Il CD è costruito su questi principi, nel libro di Jez Humble e Dave Farley viene sottolineato come il CD sia un approccio che permette di avere feedback costanti sulla produzione del codice. Dobbiamo creare un modello del processo che il nostro codice fa dalla validazione alla produzione. Quindi da quando viene testato a quando viene installato in produzione. Oltre ai test automatizzati sul codice e sulla sua qualità, bisogna introdurre i test manuali.

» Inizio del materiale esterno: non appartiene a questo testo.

-- pv_equiv track=rewrite | github.com/adityajadhav-quant/codebase | find_largest_x_appearing_x_times.py | find_largest_x_appearing_x_times
-- ===== SOURCE A (Python) =====
-- from collections import Counter
--
-- def find_largest_x_appearing_x_times(A):
--     """
--     Finds the largest integer X that appears exactly X times in the list A.
--
--     Args:
--         A (list of int): The input list of integers.
--
--     Returns:
--         int: The largest X where frequency of X equals X, or 0 if none exists.
--     """
--     if not A:
--         return 0
--
--     frequency_map = Counter(A)
--     valid_numbers = [number for number, freq in frequency_map.items() if number == freq]
--
--     if not valid_numbers:
--         return 0
--
--     return max(valid_numbers)
-- ===== SOURCE B (Python) =====
-- def find_largest_x_appearing_x_times(A):
--     S = sorted(A)
--     best = 0
--     i = 0
--     n = len(S)
--     while i < n:
--         # find the end of the run of S[i]
--         j = i + 1
--         while j < n and S[j] == S[i]:
--             j += 1
--         run = j - i
--         if S[i] == run and S[i] > best:
--             best = S[i]
--         i = j
--     return best
-- ===== Notes on version B (the rewrite author's own statement) =====
-- stated objective: alternative
-- what changed: Replaces Counter's hash-table tally plus candidate-list plus max() with sorting a copy and one linear scan over maximal runs of equal values, keeping a running maximum of values equal to their run length.
import Mathlib
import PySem

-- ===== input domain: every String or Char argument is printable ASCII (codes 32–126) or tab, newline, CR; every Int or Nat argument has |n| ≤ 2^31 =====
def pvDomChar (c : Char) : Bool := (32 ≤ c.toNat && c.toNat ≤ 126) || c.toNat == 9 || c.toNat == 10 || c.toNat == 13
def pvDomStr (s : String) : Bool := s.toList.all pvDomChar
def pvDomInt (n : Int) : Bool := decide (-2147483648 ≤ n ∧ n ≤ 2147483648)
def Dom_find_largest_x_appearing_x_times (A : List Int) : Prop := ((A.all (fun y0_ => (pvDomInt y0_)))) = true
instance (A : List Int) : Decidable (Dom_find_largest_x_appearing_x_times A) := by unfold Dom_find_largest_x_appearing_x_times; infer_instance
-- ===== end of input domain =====

-- B replaces Counter's tally + candidate list + max() with sort-then-run-scan: one pass over the sorted copy,
-- keeping a running maximum of values equal to their run length; equal return value proved below.

-- ===== PORT A =====
def find_largest_x_appearing_x_times (A : List Int) : Int :=
  if A = [] then 0
  else
    let frequency_map := PySem.Dict.counter A
    let valid_numbers := (frequency_map.items.filter (fun p => p.1 == p.2)).map (·.1)
    if valid_numbers = [] then 0
    else match PySem.List.max? valid_numbers (fun x => x) with
         | some m => m
         | none => 0  -- unreachable: guarded by the emptiness check, as in the Python

-- ===== PORT B =====
-- the outer while loop of Source B: at each head x, the inner while scan is the takeWhile prefix of
-- equal elements (run = 1 + its length), then the loop resumes at the rest (dropWhile)
def pvRunScan (best : Int) (S : List Int) : Int :=
  match S with
  | [] => best
  | x :: t =>
      let run : Int := 1 + (t.takeWhile (fun y => y == x)).length
      pvRunScan (if x == run && best < x then x else best) (t.dropWhile (fun y => y == x))
termination_by S.length
decreasing_by simp; exact List.length_dropWhile_le _ t

def find_largest_x_appearing_x_times_alt (A : List Int) : Int :=
  pvRunScan 0 (PySem.List.sorted A (fun x => x) false)

-- ===== PRECONDITION & SPEC =====
def Spec_find_largest_x_appearing_x_times (A : List Int) (out : Int) : Prop := out = find_largest_x_appearing_x_times_alt A
instance (A : List Int) (out : Int) : Decidable (Spec_find_largest_x_appearing_x_times A out) := by unfold Spec_find_largest_x_appearing_x_times; infer_instance

-- ===== CLAIM (what is proved, stated in full; the proofs are below) =====
def Claim_equal_find_largest_x_appearing_x_times : Prop := ∀ (A : List Int), Dom_find_largest_x_appearing_x_times A → Spec_find_largest_x_appearing_x_times A (find_largest_x_appearing_x_times A)

-- ===== LEMMAS AND PROOFS =====

theorem pvRunScan_nil (best : Int) : pvRunScan best [] = best := by
  rw [pvRunScan.eq_def]

theorem pvRunScan_cons (best x : Int) (t : List Int) :
    pvRunScan best (x :: t) =
      pvRunScan (if x == 1 + ((t.takeWhile (fun y => y == x)).length : Int) && best < x then x else best)
        (t.dropWhile (fun y => y == x)) := by
  rw [pvRunScan.eq_def]

-- Characterisation of the run scan on a sorted list S whose element counts agree with A's:
-- the result extends best, is best or a valid element, and dominates every valid element of S.
theorem pv_scan_props (A : List Int) (n : Nat) : ∀ (S : List Int) (best : Int), S.length ≤ n →
    S.Pairwise (· ≤ ·) → (∀ y ∈ S, S.count y = A.count y) →
    (best ≤ pvRunScan best S) ∧
    (pvRunScan best S = best ∨ (pvRunScan best S ∈ S ∧ pvRunScan best S = (A.count (pvRunScan best S) : Int))) ∧
    (∀ y ∈ S, y = (A.count y : Int) → y ≤ pvRunScan best S) := by
  induction n with
  | zero =>
      intro S best hlen _ _
      have : S = [] := List.length_eq_zero_iff.mp (Nat.le_zero.mp hlen)
      subst this
      refine ⟨le_of_eq (pvRunScan_nil best).symm, Or.inl (pvRunScan_nil best), by intro y hy; exact absurd hy List.not_mem_nil⟩
  | succ k ih =>
      intro S best hlen hpair hcnt
      cases S with
      | nil =>
          refine ⟨le_of_eq (pvRunScan_nil best).symm, Or.inl (pvRunScan_nil best), by intro y hy; exact absurd hy List.not_mem_nil⟩
      | cons x t =>
          have hx_le : ∀ y ∈ t, x ≤ y := (List.pairwise_cons.mp hpair).1
          have hpt : t.Pairwise (· ≤ ·) := (List.pairwise_cons.mp hpair).2
          set T := t.takeWhile (fun y => y == x) with hTdef
          set R := t.dropWhile (fun y => y == x) with hRdef
          have hTR : T ++ R = t := List.takeWhile_append_dropWhile
          have hTmem : ∀ y ∈ T, y = x := by
            intro y hy
            rw [hTdef] at hy
            have hpy := List.mem_takeWhile_imp hy
            exact eq_of_beq hpy
          have hRsub : List.Sublist R t := List.dropWhile_sublist _
          have hxR : x ∉ R := by
            intro hxin
            cases hR : R with
            | nil => rw [hR] at hxin; exact absurd hxin List.not_mem_nil
            | cons y0 R' =>
                have hRne : t.dropWhile (fun y => y == x) ≠ [] := by rw [← hRdef, hR]; simp
                have hhead := List.head_dropWhile_not (fun y => y == x) hRne
                have hy0 : y0 ≠ x := by
                  have heq : ((t.dropWhile (fun y => y == x)).head hRne) = y0 := by
                    simp [← hRdef, hR]
                  rw [heq] at hhead
                  simpa using hhead
                have hy0t : y0 ∈ t := hRsub.mem (hR ▸ List.mem_cons_self)
                have hxy0 : x < y0 := lt_of_le_of_ne (hx_le y0 hy0t) (Ne.symm hy0)
                have hpR : R.Pairwise (· ≤ ·) := hpt.sublist hRsub
                rw [hR] at hxin
                rcases List.mem_cons.mp hxin with h | h
                · exact absurd h.symm (ne_of_gt hxy0)
                · have : y0 ≤ x := ((List.pairwise_cons.mp (hR ▸ hpR)).1) x h
                  omega
          have hcx : (x :: t).count x = 1 + T.length := by
            rw [List.count_cons_self, ← hTR, List.count_append]
            have h1 : T.count x = T.length := List.count_eq_length.mpr (fun b hb => (hTmem b hb).symm)
            have h2 : R.count x = 0 := List.count_eq_zero.mpr hxR
            omega
          have hrun : (1 + (T.length : Int)) = (A.count x : Int) := by
            have := hcnt x List.mem_cons_self
            rw [hcx] at this
            omega
          have hcR : ∀ y ∈ R, R.count y = A.count y := by
            intro y hy
            have hyx : y ≠ x := fun h => hxR (h ▸ hy)
            have h0 : T.count y = 0 := List.count_eq_zero.mpr (fun hyT => hyx (hTmem y hyT))
            have h1 : (x :: t).count y = R.count y := by
              rw [List.count_cons_of_ne (Ne.symm hyx), ← hTR, List.count_append]
              omega
            have := hcnt y (List.mem_cons_of_mem x (hRsub.mem hy))
            omega
          have hpR : R.Pairwise (· ≤ ·) := hpt.sublist hRsub
          have hlenR : R.length ≤ k := by
            have h1 := List.length_dropWhile_le (fun y => y == x) t
            simp only [List.length_cons] at hlen
            rw [hRdef]
            omega
          -- unfold one step of the scan
          set run : Int := 1 + (T.length : Int) with hrundef
          set best' : Int := if x == run && best < x then x else best with hbest'
          have hstep : pvRunScan best (x :: t) = pvRunScan best' R := by
            rw [pvRunScan_cons]
          obtain ⟨ihle, ihor, ihmax⟩ := ih R best' hlenR hpR hcR
          have hbb' : best ≤ best' := by
            rw [hbest']
            by_cases hc : (x == run && best < x) = true
            · rw [if_pos hc]
              have := (by simpa using hc : x = run ∧ best < x)
              omega
            · rw [if_neg hc]
          refine ⟨?_, ?_, ?_⟩
          · rw [hstep]; omega
          · rw [hstep]
            rcases ihor with h | ⟨hmem, hval⟩
            · rw [h, hbest']
              by_cases hc : (x == run && best < x) = true
              · rw [if_pos hc]
                obtain ⟨hxr, _⟩ := (by simpa using hc : x = run ∧ best < x)
                exact Or.inr ⟨List.mem_cons_self, by rw [← hrun, ← hxr]⟩
              · rw [if_neg hc]; exact Or.inl rfl
            · exact Or.inr ⟨List.mem_cons_of_mem x (hRsub.mem hmem), hval⟩
          · intro y hy hyv
            rw [hstep]
            have hcase : y = x ∨ y ∈ R → y ≤ pvRunScan best' R := by
              intro hc
              rcases hc with heq | hyR
              · -- y = x: the head run is tested exactly against A.count x
                subst heq
                have hxr : y = run := by rw [hrun]; exact hyv
                by_cases hlt : best < y
                · have hbeq : (y == run) = true := by simp [hxr]
                  have hdec : decide (best < y) = true := by simp [hlt]
                  have hcnd : (y == run && best < y) = true := by rw [hbeq, hdec]; rfl
                  have hbx : best' = y := by rw [hbest', if_pos hcnd]
                  rw [← hbx]; exact ihle
                · omega
              · exact ihmax y hyR hyv
            rcases List.mem_cons.mp hy with heq | hyt
            · exact hcase (Or.inl heq)
            · rcases List.mem_append.mp (hTR ▸ hyt) with hyT | hyR
              · exact hcase (Or.inl (hTmem y hyT))
              · exact hcase (Or.inr hyR)

-- ===== VERDICT (by name: the statement is the Claim_ definition above) =====
theorem find_largest_x_appearing_x_times_spec : Claim_equal_find_largest_x_appearing_x_times := by
  intro A _
  unfold Spec_find_largest_x_appearing_x_times
  unfold find_largest_x_appearing_x_times find_largest_x_appearing_x_times_alt
  dsimp only
  set SA : List Int := PySem.List.sorted A (fun x => x) false with hSA
  have hperm : SA.Perm A := PySem.List.sorted_perm A (fun x => x) false
  have hpair : SA.Pairwise (· ≤ ·) := PySem.List.sorted_pairwise A (fun x => x)
  have hcnt : ∀ y ∈ SA, SA.count y = A.count y := fun y _ => hperm.count y
  obtain ⟨hge, hor, hmax⟩ := pv_scan_props A SA.length SA 0 (le_refl _) hpair hcnt
  set r : Int := pvRunScan 0 SA with hr
  -- A's candidate list is the filter of the ordered dedup of A under the validity predicate
  have hvalid : ((PySem.Dict.counter A).items.filter (fun p => p.1 == p.2)).map (·.1)
      = (PySem.Set.ofList A).filter (fun x => x == (A.count x : Int)) := by
    rw [PySem.Dict.items_counter, List.filter_map, List.map_map]
    simp only [Function.comp_def, List.map_id']
  set l1 : List Int := (PySem.Set.ofList A).filter (fun x => x == (A.count x : Int)) with hl1
  have hmem1 : ∀ x : Int, x ∈ l1 ↔ (x ∈ A ∧ x = (A.count x : Int)) := by
    intro x
    simp [hl1, List.mem_filter, PySem.Set.mem_ofList]
  by_cases hA : A = []
  · subst hA
    rw [if_pos rfl]
    have hSAnil : SA = [] := by rw [hSA]; rfl
    rw [hr, hSAnil, pvRunScan_nil]
  · rw [if_neg hA, hvalid]
    by_cases h1 : l1 = []
    · -- no valid number: A returns 0, and the scan never updates best
      rw [if_pos h1]
      rcases hor with h | ⟨hmem, hval⟩
      · exact h.symm
      · exfalso
        have : r ∈ l1 := (hmem1 r).mpr ⟨hperm.mem_iff.mp hmem, hval⟩
        rw [h1] at this; exact absurd this List.not_mem_nil
    · rw [if_neg h1]
      obtain ⟨m, hm⟩ : ∃ m, PySem.List.max? l1 (fun x => x) = some m := by
        cases hmx : PySem.List.max? l1 (fun x => x) with
        | none => exact absurd ((PySem.List.max?_eq_none_iff l1 (fun x => x)).mp hmx) h1
        | some m => exact ⟨m, rfl⟩
      rw [hm]
      have hmval := (hmem1 m).mp (PySem.List.max?_mem hm)
      -- m is valid, hence positive, and the scan result r equals it
      have hmpos : 1 ≤ m := by
        have : 1 ≤ A.count m := List.count_pos_iff.mpr hmval.1
        omega
      have hmler : m ≤ r := hmax m (hperm.mem_iff.mpr hmval.1) hmval.2
      have hrval : r ∈ A ∧ r = (A.count r : Int) := by
        rcases hor with h | ⟨hmem, hval⟩
        · omega
        · exact ⟨hperm.mem_iff.mp hmem, hval⟩
      have hrlem : r ≤ m := PySem.List.max?_isMax hm r ((hmem1 r).mpr hrval)
      show m = r
      omega
-- set(l) keeps the length of l exactly when l has no duplicates
theorem ofList_sublist {α : Type} [BEq α] [LawfulBEq α] :
    ∀ (l : List α), (PySem.Set.ofList l).Sublist l := by
  intro l
  induction l with
  | nil => simp [PySem.Set.ofList_nil]
  | cons x xs ih =>
    rw [PySem.Set.ofList_cons]
    refine List.Sublist.cons₂ x ?_
    have h1 : (PySem.Set.discard (PySem.Set.ofList xs) x).Sublist (PySem.Set.ofList xs) := by
      simp only [PySem.Set.discard]
      exact List.filter_sublist
    exact h1.trans ih

theorem set_len_iff_nodup {α : Type} [BEq α] [LawfulBEq α] (l : List α) :
    (PySem.Set.ofList l).length = l.length ↔ l.Nodup := by
  constructor
  · intro h
    have := (ofList_sublist l).eq_of_length h
    rw [← this]
    exact PySem.Set.nodup_ofList l
  · intro h
    rw [PySem.Set.ofList_eq_self_of_nodup l h]

-- bits of the pairwise agreement mask
theorem testBit_one_shift (m i : Nat) : ((1 <<< m : Nat)).testBit i = decide (i = m) := by
  have h1 : (1 <<< m : Nat) = 2 ^ m := by rw [Nat.shiftLeft_eq, one_mul]
  rw [h1, Nat.testBit_two_pow]
  simp [eq_comm]

theorem agreeMask_testBit (ra rb : List String) :
    ∀ (m i : Nat), (pvAgreeMask ra rb m).testBit i
      = (decide (i < m) && decide (ra.getD i "" = rb.getD i "")) := by
  intro m
  induction m with
  | zero => intro i; simp [pvAgreeMask]
  | succ m ih =>
    intro i
    have hstep : pvAgreeMask ra rb (m + 1)
        = (if ra.getD m "" = rb.getD m "" then pvAgreeMask ra rb m ||| (1 <<< m) else pvAgreeMask ra rb m) := by
      simp [pvAgreeMask, List.range_succ]
    rw [hstep]
    by_cases heq : ra.getD m "" = rb.getD m ""
    · rw [if_pos heq, Nat.testBit_or, ih i, testBit_one_shift]
      by_cases hi : i = m
      · subst hi
        rw [decide_eq_true heq]
        simp
      · rw [decide_eq_false hi]
        rw [show decide (i < m) = decide (i < m + 1) from decide_eq_decide.mpr (by omega)]
        simp
    · rw [if_neg heq, ih i]
      by_cases hi : i = m
      · subst hi
        rw [decide_eq_false heq]
        simp
      · rw [show decide (i < m) = decide (i < m + 1) from decide_eq_decide.mpr (by omega)]

-- bits of the combination mask
theorem cmask_foldl_testBit :
    ∀ (l : List Int) (acc : Nat) (i : Nat),
      (l.foldl (fun cm j => cm ||| (1 <<< j.toNat)) acc).testBit i
        = (acc.testBit i || l.any (fun j => j.toNat == i)) := by
  intro l
  induction l with
  | nil => intro acc i; simp
  | cons x xs ih =>
    intro acc i
    rw [List.foldl_cons, ih, Nat.testBit_or, testBit_one_shift]
    simp [List.any_cons]
    by_cases h : x.toNat = i
    · simp [h]
    · cases hB : (x.toNat == i) with
      | false => simp [show ¬ i = x.toNat from fun hh => h hh.symm]
      | true => exact absurd (eq_of_beq hB) h

theorem cmask_testBit (combo : List Int) (i : Nat) :
    (pvCMask combo).testBit i = combo.any (fun j => j.toNat == i) := by
  rw [pvCMask, cmask_foldl_testBit]; simp

-- x | g == g  ↔  every bit of x is a bit of g
theorem or_eq_right_iff (x g : Nat) : x ||| g = g ↔ ∀ i, x.testBit i = true → g.testBit i = true := by
  constructor
  · intro h i hi
    have := congrArg (fun z => z.testBit i) h
    simp only [Nat.testBit_or, hi, Bool.true_or] at this
    exact this.symm
  · intro h
    apply Nat.eq_of_testBit_eq
    intro i
    rw [Nat.testBit_or]
    cases hx : x.testBit i
    · simp
    · simp [h i hx]

-- membership in the doubly-nested set-building fold of pvAgree
theorem mem_double_foldl_add {α β γ : Type} [BEq γ] [LawfulBEq γ]
    (g : α → List β) (f : α → β → γ) (y : γ) :
    ∀ (l : List α) (s0 : PySem.Set γ),
      (y ∈ l.foldl (fun s a => (g a).foldl (fun s b => PySem.Set.add s (f a b)) s) s0)
        ↔ (y ∈ s0 ∨ ∃ a ∈ l, ∃ b ∈ g a, y = f a b) := by
  intro l
  induction l with
  | nil => intro s0; simp
  | cons x xs ih =>
    intro s0
    rw [List.foldl_cons, ih, PySem.Set.mem_foldl_add]
    constructor
    · rintro (⟨h | ⟨b, hb, rfl⟩⟩ | ⟨a, ha, b, hb, rfl⟩)
      · exact Or.inl h
      · exact Or.inr ⟨x, List.mem_cons_self, b, hb, rfl⟩
      · exact Or.inr ⟨a, List.mem_cons_of_mem _ ha, b, hb, rfl⟩
    · rintro (h | ⟨a, ha, b, hb, rfl⟩)
      · exact Or.inl (Or.inl h)
      · rcases List.mem_cons.mp ha with rfl | ha'
        · exact Or.inl (Or.inr ⟨b, hb, rfl⟩)
        · exact Or.inr ⟨a, ha', b, hb, rfl⟩

theorem mem_pvAgree (relation : List (List String)) (m : Nat) (y : Nat) :
    y ∈ pvAgree relation m
      ↔ ∃ a b, a < b ∧ b < relation.length
          ∧ y = pvAgreeMask (relation.getD a []) (relation.getD b []) m := by
  rw [pvAgree, mem_double_foldl_add (g := fun a => List.range' (a + 1) (relation.length - (a + 1)))
        (f := fun a b => pvAgreeMask (relation.getD a []) (relation.getD b []) m)]
  simp only [PySem.Set.empty, List.not_mem_nil, false_or, List.mem_range, List.mem_range'_1]
  constructor
  · rintro ⟨a, ha, b, ⟨hb1, hb2⟩, rfl⟩
    exact ⟨a, b, by omega, by omega, rfl⟩
  · rintro ⟨a, b, hab, hbn, rfl⟩
    exact ⟨a, by omega, b, ⟨by omega, by omega⟩, rfl⟩

-- the per-combination condition of A equals the per-combination condition of B
theorem cond_iff (r0 : List String) (rest : List (List String))
    (hlen : ∀ r ∈ r0 :: rest, r0.length ≤ r.length)
    (combo : List Int)
    (hsub : ∀ x ∈ combo, x ∈ (List.range r0.length).map (fun (i : Nat) => (i : Int))) :
    ((PySem.Set.ofList ((r0 :: rest).foldl (fun ts i =>
        ts ++ [combo.foldl (fun row idx => row ++ [(PySem.List.pyGet? i idx).getD ""]) []]) [])).length
      = (r0 :: rest).length)
    ↔ ((pvAgree (r0 :: rest) r0.length).all
        (fun g => (pvCMask combo ||| g) != g) = true) := by
  set relation := r0 :: rest with hrel
  have hmem : ∀ x ∈ combo, 0 ≤ x ∧ x.toNat < r0.length := by
    intro x hx
    rcases List.mem_map.mp (hsub x hx) with ⟨jn, hjn, rfl⟩
    exact ⟨Int.natCast_nonneg jn, by simpa using List.mem_range.mp hjn⟩
  -- per-row projection as a map
  have hrowmap : ∀ r ∈ relation,
      combo.foldl (fun row idx => row ++ [(PySem.List.pyGet? r idx).getD ""]) []
      = combo.map (fun idx => r.getD idx.toNat "") := by
    intro r hr
    rw [foldl_snoc_map]
    simp only [List.nil_append]
    apply List.map_congr_left
    intro idx hidx
    rcases List.mem_map.mp (hsub idx hidx) with ⟨jn, hjn, rfl⟩
    have hjm : jn < r0.length := List.mem_range.mp hjn
    have hjr : jn < r.length := lt_of_lt_of_le hjm (hlen r hr)
    rw [show PySem.List.pyGet? r (jn : Int) = r[jn]? from PySem.List.pyGet?_natCast _ _]
    simp [List.getD_eq_getElem?_getD, List.getElem?_eq_getElem hjr]
  have htuples : (relation.foldl (fun ts i =>
      ts ++ [combo.foldl (fun row idx => row ++ [(PySem.List.pyGet? i idx).getD ""]) []]) [])
      = relation.map (fun r => combo.map (fun idx => r.getD idx.toNat "")) := by
    rw [foldl_snoc_map]
    simp only [List.nil_append]
    exact List.map_congr_left hrowmap
  rw [htuples]
  -- LHS ↔ pairwise distinctness of the projected rows
  rw [show relation.length = (relation.map (fun r => combo.map (fun idx => r.getD idx.toNat ""))).length from by simp]
  rw [set_len_iff_nodup, List.Nodup, List.pairwise_iff_getElem]
  -- RHS ↔ per-pair subset failure
  rw [List.all_eq_true]
  constructor
  · -- Nodup → all masks fail the subset test
    intro h g hg
    rcases (mem_pvAgree relation r0.length g).mp hg with ⟨a, b, hab, hbn, rfl⟩
    have han : a < relation.length := lt_trans hab hbn
    have hne := h a b (by simpa using han) (by simpa using hbn) hab
    simp only [List.getElem_map] at hne
    have hdiff : ∃ j ∈ combo, relation[a].getD j.toNat "" ≠ relation[b].getD j.toNat "" := by
      by_contra hall
      apply hne
      apply List.map_congr_left
      intro j hj
      by_contra hne2
      exact hall ⟨j, hj, hne2⟩
    rcases hdiff with ⟨j, hj, hjne⟩
    have hga : relation.getD a [] = relation[a] := by
      simp [List.getD_eq_getElem?_getD, List.getElem?_eq_getElem han]
    have hgb : relation.getD b [] = relation[b] := by
      simp [List.getD_eq_getElem?_getD, List.getElem?_eq_getElem hbn]
    rw [bne_iff_ne]
    intro horg
    have hbits := (or_eq_right_iff _ _).mp horg
    have hcb : (pvCMask combo).testBit j.toNat = true := by
      rw [cmask_testBit, List.any_eq_true]
      exact ⟨j, hj, by simp⟩
    have := hbits j.toNat hcb
    rw [agreeMask_testBit, hga, hgb] at this
    simp only [Bool.and_eq_true, decide_eq_true_eq] at this
    exact hjne this.2
  · -- all masks fail the subset test → Nodup
    intro h a b ha hb hab
    simp only [List.length_map] at ha hb
    simp only [List.getElem_map]
    intro heq
    have hg : pvAgreeMask (relation.getD a []) (relation.getD b []) r0.length ∈ pvAgree relation r0.length :=
      (mem_pvAgree relation r0.length _).mpr ⟨a, b, hab, hb, rfl⟩
    have := h _ hg
    rw [bne_iff_ne] at this
    apply this
    apply (or_eq_right_iff _ _).mpr
    intro i hi
    rw [cmask_testBit, List.any_eq_true] at hi
    rcases hi with ⟨j, hj, hji⟩
    have hji' : j.toNat = i := by simpa using hji
    rcases hmem j hj with ⟨_, hjm⟩
    have hga : relation.getD a [] = relation[a] := by
      simp [List.getD_eq_getElem?_getD, List.getElem?_eq_getElem ha]
    have hgb : relation.getD b [] = relation[b] := by
      simp [List.getD_eq_getElem?_getD, List.getElem?_eq_getElem hb]
    rw [agreeMask_testBit, hga, hgb]
    have heqj : relation[a].getD j.toNat "" = relation[b].getD j.toNat "" := by
      have := congrArg (fun l => l.getD (combo.idxOf j) "") heq
      -- extract the j-component from equality of the projected rows
      have hidx : combo.idxOf j < combo.length := List.idxOf_lt_length_of_mem hj
      simp only [List.getD_eq_getElem?_getD, List.getElem?_map] at this
      rw [List.getElem?_eq_getElem hidx] at this
      simp only [Option.map_some, Option.getD_some, List.getElem_idxOf] at this
      exact this
    rw [← hji', heqj]
    simp [hjm]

L’utilizzo di tools che supportano il CD permette di visualizzare queste pipeline e avere una visione del progresso del codice, degli step attraversati. Una volta passato uno stage e, quindi, un blocco di test, il codice viene analizzato dal successivo step che includerà altri test relativi ad altri parametri e requisiti. È possibile avere uno stadio UAT (user acceptance testing) in cui il software è testato manualmente.

Per mantenere il concetto di indipendenza visto per il CI, è bene che ogni microservizio abbia la propria pipeline.

Di base però all’inizio del progetto è possibile che il software non sia ancora grande abbastanza da necessitare più build singole, ma può essere sufficiente fare un’unica build di tutto il codice, soprattutto perché nella prima fase si hanno generalmente build frequenti su tutto il codice, questo finché non si ha una base stabile del software da cui inziare a costruire i vari microservizi.